Gillman was born in Cleveland, Ohio in 1917. His family moved to Pittsburgh, Pennsylvania in 1922. It was there that he started taking piano lessons at age six. They moved to New York City in 1926, and he began intensive training as a pianist. Upon graduation from high school in 1933, Gillman won a fellowship to the Juilliard Graduate School of Music.

After one semester at Juilliard, he enrolled in evening classes in French and mathematics at Columbia University. He received a diploma in piano from Juilliard in 1938, then continued his studies at Columbia, graduating with a B.S. in mathematics in 1941. He stayed on as a graduate student, and completed the coursework for a mathematics Ph.D. by 1943.

In 1943 Gillman accepted a position at Tufts College, working on a special project for the Navy Department. While there he wrote a thesis based on their work on pursuit curves, and he received his master's degree from Columbia in 1945. He moved to Washington, D.C. where he continued doing Navy work for the Operations Evaluation Group (OEG), affiliated with the Massachusetts Institute of Technology. After five years he took a one-year sabbatical at MIT to write a doctoral thesis. Originally he intended to it to be on game theory, but he happened to read a book by Wacław Sierpiński and became suddenly interested in set theory.

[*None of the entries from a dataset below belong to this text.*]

-- pv_equiv track=rewrite | github.com/Sendy459/-LeetCode-Solutions-by-Daniel-Senderovych | Geeks_for_Geeks_Contests/GFG_Contest_98/AntiqueCollections_GFG.py | antiqueItems
-- ===== SOURCE A (Python) =====
-- from typing import List
--
-- def antiqueItems(n : int, items : List[int], price : List[int]) -> int:
--         dic = {}
--
--         def add_to_dict(dic,key, value):
--             if key not in dic:
--                 dic[key] = value
--             else:
--                 if (dic[key] > value):
--                     dic[key] = value
--         for i in range(n):
--             add_to_dict(dic, items[i], price[i])
--         return sum(dic.values())
-- ===== SOURCE B (Python) =====
-- def antiqueItems(n, items, price):
--     pairs = [(items[i], price[i]) for i in range(n)]
--     seen = []
--     total = 0
--     for k, _ in pairs:
--         if k not in seen:
--             seen.append(k)
--             total += min(q for k2, q in pairs if k2 == k)
--     return total
-- ===== Notes on version B (the rewrite author's own statement) =====
-- stated objective: alternative
-- what changed: Replaced the running-minimum dict (hash map updated per element, then summed) by a scan that, at each key's first occurrence, adds the minimum price computed over all matching pairs.
import Mathlib
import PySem

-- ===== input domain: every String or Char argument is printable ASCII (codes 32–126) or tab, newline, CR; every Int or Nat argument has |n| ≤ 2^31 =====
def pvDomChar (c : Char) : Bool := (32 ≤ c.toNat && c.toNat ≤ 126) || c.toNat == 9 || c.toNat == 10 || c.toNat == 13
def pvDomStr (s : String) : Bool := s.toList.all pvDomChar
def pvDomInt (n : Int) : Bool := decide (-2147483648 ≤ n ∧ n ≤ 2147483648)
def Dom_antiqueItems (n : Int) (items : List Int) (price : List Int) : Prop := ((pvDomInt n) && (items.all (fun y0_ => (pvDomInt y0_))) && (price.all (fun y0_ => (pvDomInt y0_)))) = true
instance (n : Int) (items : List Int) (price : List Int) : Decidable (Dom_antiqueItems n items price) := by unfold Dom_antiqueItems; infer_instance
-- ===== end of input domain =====

-- B replaces A's running-minimum dict by a first-occurrence scan over zipped pairs; objective: alternative decomposition.

-- ===== PORT A =====
-- helper add_to_dict
def pvAddToDict (dic : PySem.Dict Int Int) (key value : Int) : PySem.Dict Int Int :=
  match dic.get? key with
  | none => dic.insert key value
  | some v => if v > value then dic.insert key value else dic

def antiqueItems (n : Int) (items : List Int) (price : List Int) : Int :=
  let dic := (PySem.List.pyRange 0 n 1).foldl
    (fun d i => pvAddToDict d (PySem.List.pyGetD items i 0) (PySem.List.pyGetD price i 0))
    PySem.Dict.empty
  dic.values.sum

-- ===== PORT B =====
-- min(q for k2, q in pairs if k2 == k)  (only called with k occurring in pairs)
def pvMinFor (pairs : List (Int × Int)) (k : Int) : Int :=
  (PySem.List.min? ((pairs.filter (fun p => p.1 == k)).map Prod.snd) (fun x => x)).getD 0

def antiqueItems_alt (n : Int) (items : List Int) (price : List Int) : Int :=
  let pairs := (PySem.List.pyRange 0 n 1).map
    (fun i => (PySem.List.pyGetD items i 0, PySem.List.pyGetD price i 0))
  (pairs.foldl
    (fun st p =>
      if st.1.contains p.1 then st
      else (st.1 ++ [p.1], st.2 + pvMinFor pairs p.1))
    (([] : List Int), (0 : Int))).2

-- ===== PRECONDITION & SPEC =====
-- Pre_ excludes exactly the inputs where A raises IndexError (n beyond either list's length).
def Pre_antiqueItems (n : Int) (items : List Int) (price : List Int) : Prop :=
  n ≤ (items.length : Int) ∧ n ≤ (price.length : Int)
instance (n : Int) (items : List Int) (price : List Int) : Decidable (Pre_antiqueItems n items price) := by unfold Pre_antiqueItems; infer_instance

def pvWitness_antiqueItems : Int × List Int × List Int := (2, [1, 1], [5, 3])

def Spec_antiqueItems (n : Int) (items : List Int) (price : List Int) (out : Int) : Prop := out = antiqueItems_alt n items price
instance (n : Int) (items : List Int) (price : List Int) (out : Int) : Decidable (Spec_antiqueItems n items price out) := by unfold Spec_antiqueItems; infer_instance

-- ===== CLAIM (what is proved, stated in full; the proofs are below) =====
def Claim_equal_antiqueItems : Prop := ∀ (n : Int) (items : List Int) (price : List Int), Dom_antiqueItems n items price → Pre_antiqueItems n items price → Spec_antiqueItems n items price (antiqueItems n items price)

-- ===== LEMMAS AND PROOFS =====

-- keys of L not yet in seen, in first-occurrence order
def pvNewK (seen : List Int) : List (Int × Int) → List Int
  | [] => []
  | p :: t => if p.1 ∈ seen then pvNewK seen t else p.1 :: pvNewK (seen ++ [p.1]) t

-- running minimum of matching prices, starting from a
def pvUpd (k : Int) (t : List (Int × Int)) (a : Int) : Int :=
  t.foldl (fun a q => if q.1 = k then min a q.2 else a) a

theorem pvNewK_not_mem_seen (L : List (Int × Int)) : ∀ (seen : List Int) (k : Int),
    k ∈ pvNewK seen L → k ∉ seen := by
  induction L with
  | nil => intro seen k h; simp [pvNewK] at h
  | cons p t ih =>
    intro seen k h
    by_cases hc : p.1 ∈ seen
    · rw [pvNewK, if_pos hc] at h; exact ih seen k h
    · rw [pvNewK, if_neg hc] at h
      rcases List.mem_cons.mp h with h | h
      · subst h; exact hc
      · intro hk; exact ih (seen ++ [p.1]) k h (by simp [hk])

theorem pvMinFor_cons_ne (p : Int × Int) (t : List (Int × Int)) (k : Int) (h : p.1 ≠ k) :
    pvMinFor (p :: t) k = pvMinFor t k := by
  simp [pvMinFor, h]

theorem foldl_min_filter (k : Int) (t : List (Int × Int)) : ∀ (a : Int),
    ((t.filter (fun q => q.1 == k)).map Prod.snd).foldl min a = pvUpd k t a := by
  induction t with
  | nil => intro a; simp [pvUpd]
  | cons q t ih =>
    intro a
    by_cases hq : q.1 = k
    · simp [hq, pvUpd, List.foldl_cons] at *
      exact ih (min a q.2)
    · simp [hq, pvUpd, List.foldl_cons] at *
      exact ih a

theorem pvMinFor_cons_self (k p : Int) (t : List (Int × Int)) :
    pvMinFor ((k, p) :: t) k = pvUpd k t p := by
  simp [pvMinFor, PySem.List.min?_id_cons]
  exact foldl_min_filter k t p

theorem pvUpd_cons_self (k p : Int) (t : List (Int × Int)) (a : Int) :
    pvUpd k ((k, p) :: t) a = pvUpd k t (min a p) := by
  simp [pvUpd]

theorem pvUpd_cons_ne (k : Int) (q : Int × Int) (t : List (Int × Int)) (a : Int) (h : q.1 ≠ k) :
    pvUpd k (q :: t) a = pvUpd k t a := by
  simp [pvUpd, h]

-- the B-side fold, over an arbitrary fixed pair list P
theorem B_fold (P : List (Int × Int)) (L : List (Int × Int)) : ∀ (seen : List Int) (total : Int),
    L.foldl
      (fun st p => if p.1 ∈ st.1 then st else (st.1 ++ [p.1], st.2 + pvMinFor P p.1))
      (seen, total)
    = (seen ++ pvNewK seen L, total + ((pvNewK seen L).map (pvMinFor P)).sum) := by
  induction L with
  | nil => intro seen total; simp [pvNewK]
  | cons p t ih =>
    intro seen total
    by_cases hc : p.1 ∈ seen
    · simp only [List.foldl_cons, if_pos hc, ih]
      rw [pvNewK, if_pos hc]
    · simp only [List.foldl_cons, if_neg hc, ih]
      rw [pvNewK, if_neg hc]
      simp only [List.cons_append, List.append_assoc,
        List.map_cons, List.sum_cons, Prod.mk.injEq]
      exact ⟨by simp, by ring⟩

-- the A-side dict fold, characterised entry by entry
theorem A_fold (L : List (Int × Int)) : ∀ (d : PySem.Dict Int Int), d.keys.Nodup →
    (L.foldl (fun d p => pvAddToDict d p.1 p.2) d).items
    = d.items.map (fun kv => (kv.1, pvUpd kv.1 L kv.2))
      ++ (pvNewK d.keys L).map (fun k => (k, pvMinFor L k)) := by
  induction L with
  | nil => intro d _; simp [pvNewK, pvUpd]
  | cons p t ih =>
    intro d hnd
    obtain ⟨k, v⟩ := p
    match hg : d.get? k with
    | some w =>
      have hcont : d.contains k = true := by
        rw [PySem.Dict.contains_eq_isSome_get?, hg]; rfl
      have hmemk : k ∈ d.keys := (PySem.Dict.contains_iff_mem_keys d k).mp hcont
      have hkc : d.keys.contains k = true := by simpa using hmemk
      -- pvAddToDict d k v = d.insert k (min w v)
      have hstep : pvAddToDict d k v = d.insert k (min w v) := by
        simp only [pvAddToDict, hg]
        by_cases hwv : w > v
        · have hmin : min w v = v := by omega
          rw [if_pos hwv, hmin]
        · have hmin : min w v = w := by omega
          rw [if_neg hwv, hmin]
          symm
          apply PySem.Dict.ext
          rw [PySem.Dict.items_insert_of_contains d _ hcont]
          have hmap : d.items.map (fun p => if (p.1 == k) = true then (k, w) else p)
              = d.items.map id := by
            apply List.map_congr_left
            intro q hq
            by_cases hqk : q.1 = k
            · have hgq : d.get? q.1 = some q.2 :=
                PySem.Dict.get?_of_mem_items d (by simpa using hq) hnd
              rw [hqk, hg] at hgq
              have hq2 : q.2 = w := by injection hgq with h; omega
              simp only [hqk, BEq.rfl, if_pos, id]
              rw [← hqk, ← hq2]
            · simp [hqk]
          rw [hmap, List.map_id]
      have hkeys : (d.insert k (min w v)).keys = d.keys :=
        PySem.Dict.keys_insert_of_contains d (min w v) hcont
      have hnd' : (d.insert k (min w v)).keys.Nodup := by rw [hkeys]; exact hnd
      simp only [List.foldl_cons, hstep]
      rw [ih _ hnd', hkeys]
      rw [PySem.Dict.items_insert_of_contains d _ hcont]
      rw [List.map_map]
      congr 1
      · -- existing entries
        apply List.map_congr_left
        intro q hq
        by_cases hqk : q.1 = k
        · have hgq : d.get? q.1 = some q.2 := PySem.Dict.get?_of_mem_items d (by simpa using hq) hnd
          rw [hqk, hg] at hgq
          have hq2 : q.2 = w := by injection hgq with h; omega
          have hq1 : (q.1 == k) = true := by simp [hqk]
          simp only [Function.comp, hq1, if_pos]
          rw [hqk, hq2, pvUpd_cons_self]
        · have hq1 : (q.1 == k) = false := by simp [hqk]
          simp only [Function.comp, hq1, Bool.false_eq_true, if_false]
          rw [pvUpd_cons_ne q.1 (k, v) t q.2 (fun h => hqk h.symm)]
      · -- new entries
        have hnewk : pvNewK d.keys ((k, v) :: t) = pvNewK d.keys t := by
          rw [pvNewK, if_pos hmemk]
        rw [hnewk]
        apply List.map_congr_left
        intro k' hk'
        have hk'ne : k' ≠ k := by
          intro h; exact pvNewK_not_mem_seen t d.keys k' hk' (h ▸ hmemk)
        rw [pvMinFor_cons_ne (k, v) t k' (by simpa using hk'ne.symm)]
    | none =>
      have hcont : d.contains k = false := by
        rw [PySem.Dict.contains_eq_isSome_get?, hg]; rfl
      have hnmemk : k ∉ d.keys := fun h =>
        by rw [(PySem.Dict.contains_iff_mem_keys d k).mpr h] at hcont; cases hcont
      have hkc : d.keys.contains k = false := by simpa using hnmemk
      have hstep : pvAddToDict d k v = d.insert k v := by simp [pvAddToDict, hg]
      have hitems : (d.insert k v).items = d.items ++ [(k, v)] :=
        PySem.Dict.items_insert_of_not_contains d v hcont
      have hkeys : (d.insert k v).keys = d.keys ++ [k] :=
        PySem.Dict.keys_insert_of_not_contains d v hcont
      have hnd' : (d.insert k v).keys.Nodup := by
        rw [hkeys]; simpa [List.nodup_append] using ⟨hnd, fun a ha h => hnmemk (h ▸ ha)⟩
      simp only [List.foldl_cons, hstep]
      rw [ih _ hnd', hkeys, hitems]
      rw [List.map_append]
      have hnewk : pvNewK d.keys ((k, v) :: t) = k :: pvNewK (d.keys ++ [k]) t := by
        rw [pvNewK, if_neg hnmemk]
      rw [hnewk]
      simp only [List.map_cons, List.map_nil, List.append_assoc, List.singleton_append]
      congr 1
      · -- old entries: head of L irrelevant
        apply List.map_congr_left
        intro q hq
        have hqk : q.1 ≠ k := by
          intro h
          exact hnmemk (h ▸ PySem.Dict.mem_keys_of_mem_items d hq)
        rw [pvUpd_cons_ne q.1 (k, v) t q.2 (fun h => hqk h.symm)]
      · congr 1
        · -- the freshly inserted key
          rw [pvMinFor_cons_self]
        · -- remaining new keys
          apply List.map_congr_left
          intro k' hk'
          have hk'ne : k' ≠ k := by
            intro h
            exact pvNewK_not_mem_seen t (d.keys ++ [k]) k' hk' (by simp [h])
          rw [pvMinFor_cons_ne (k, v) t k' (by simpa using hk'ne.symm)]

-- ===== VERDICT (by name: the statement is the Claim_ definition above) =====
theorem antiqueItems_spec : Claim_equal_antiqueItems := by
  intro n items price _ _
  simp only [Spec_antiqueItems, antiqueItems, antiqueItems_alt, List.contains_eq_mem,
    decide_eq_true_eq]
  have hA : (PySem.List.pyRange 0 n 1).foldl
      (fun d i => pvAddToDict d (PySem.List.pyGetD items i 0) (PySem.List.pyGetD price i 0))
      PySem.Dict.empty
    = ((PySem.List.pyRange 0 n 1).map
        (fun i => (PySem.List.pyGetD items i 0, PySem.List.pyGetD price i 0))).foldl
      (fun d p => pvAddToDict d p.1 p.2) PySem.Dict.empty := by
    rw [List.foldl_map]
  rw [hA]
  set pairs : List (Int × Int) :=
    (PySem.List.pyRange 0 n 1).map
      (fun i => (PySem.List.pyGetD items i 0, PySem.List.pyGetD price i 0)) with hpairs
  rw [B_fold pairs pairs [] 0]
  simp only [PySem.Dict.values]
  rw [A_fold pairs PySem.Dict.empty PySem.Dict.nodup_keys_empty]
  simp [PySem.Dict.empty, PySem.Dict.keys, List.map_map]
  rfl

With no specialists to advise him, Gillman wrote and published a paper that became his thesis: "On Intervals of Ordered Sets". He also sent the paper to Alfred Tarski, beginning a correspondence that led Tarski to claim Gillman as "my Ph.D. by mail". In 1952 Gillman accepted an instructorship at Purdue University, and in 1953 he finally received his Ph.D. in mathematics from Columbia.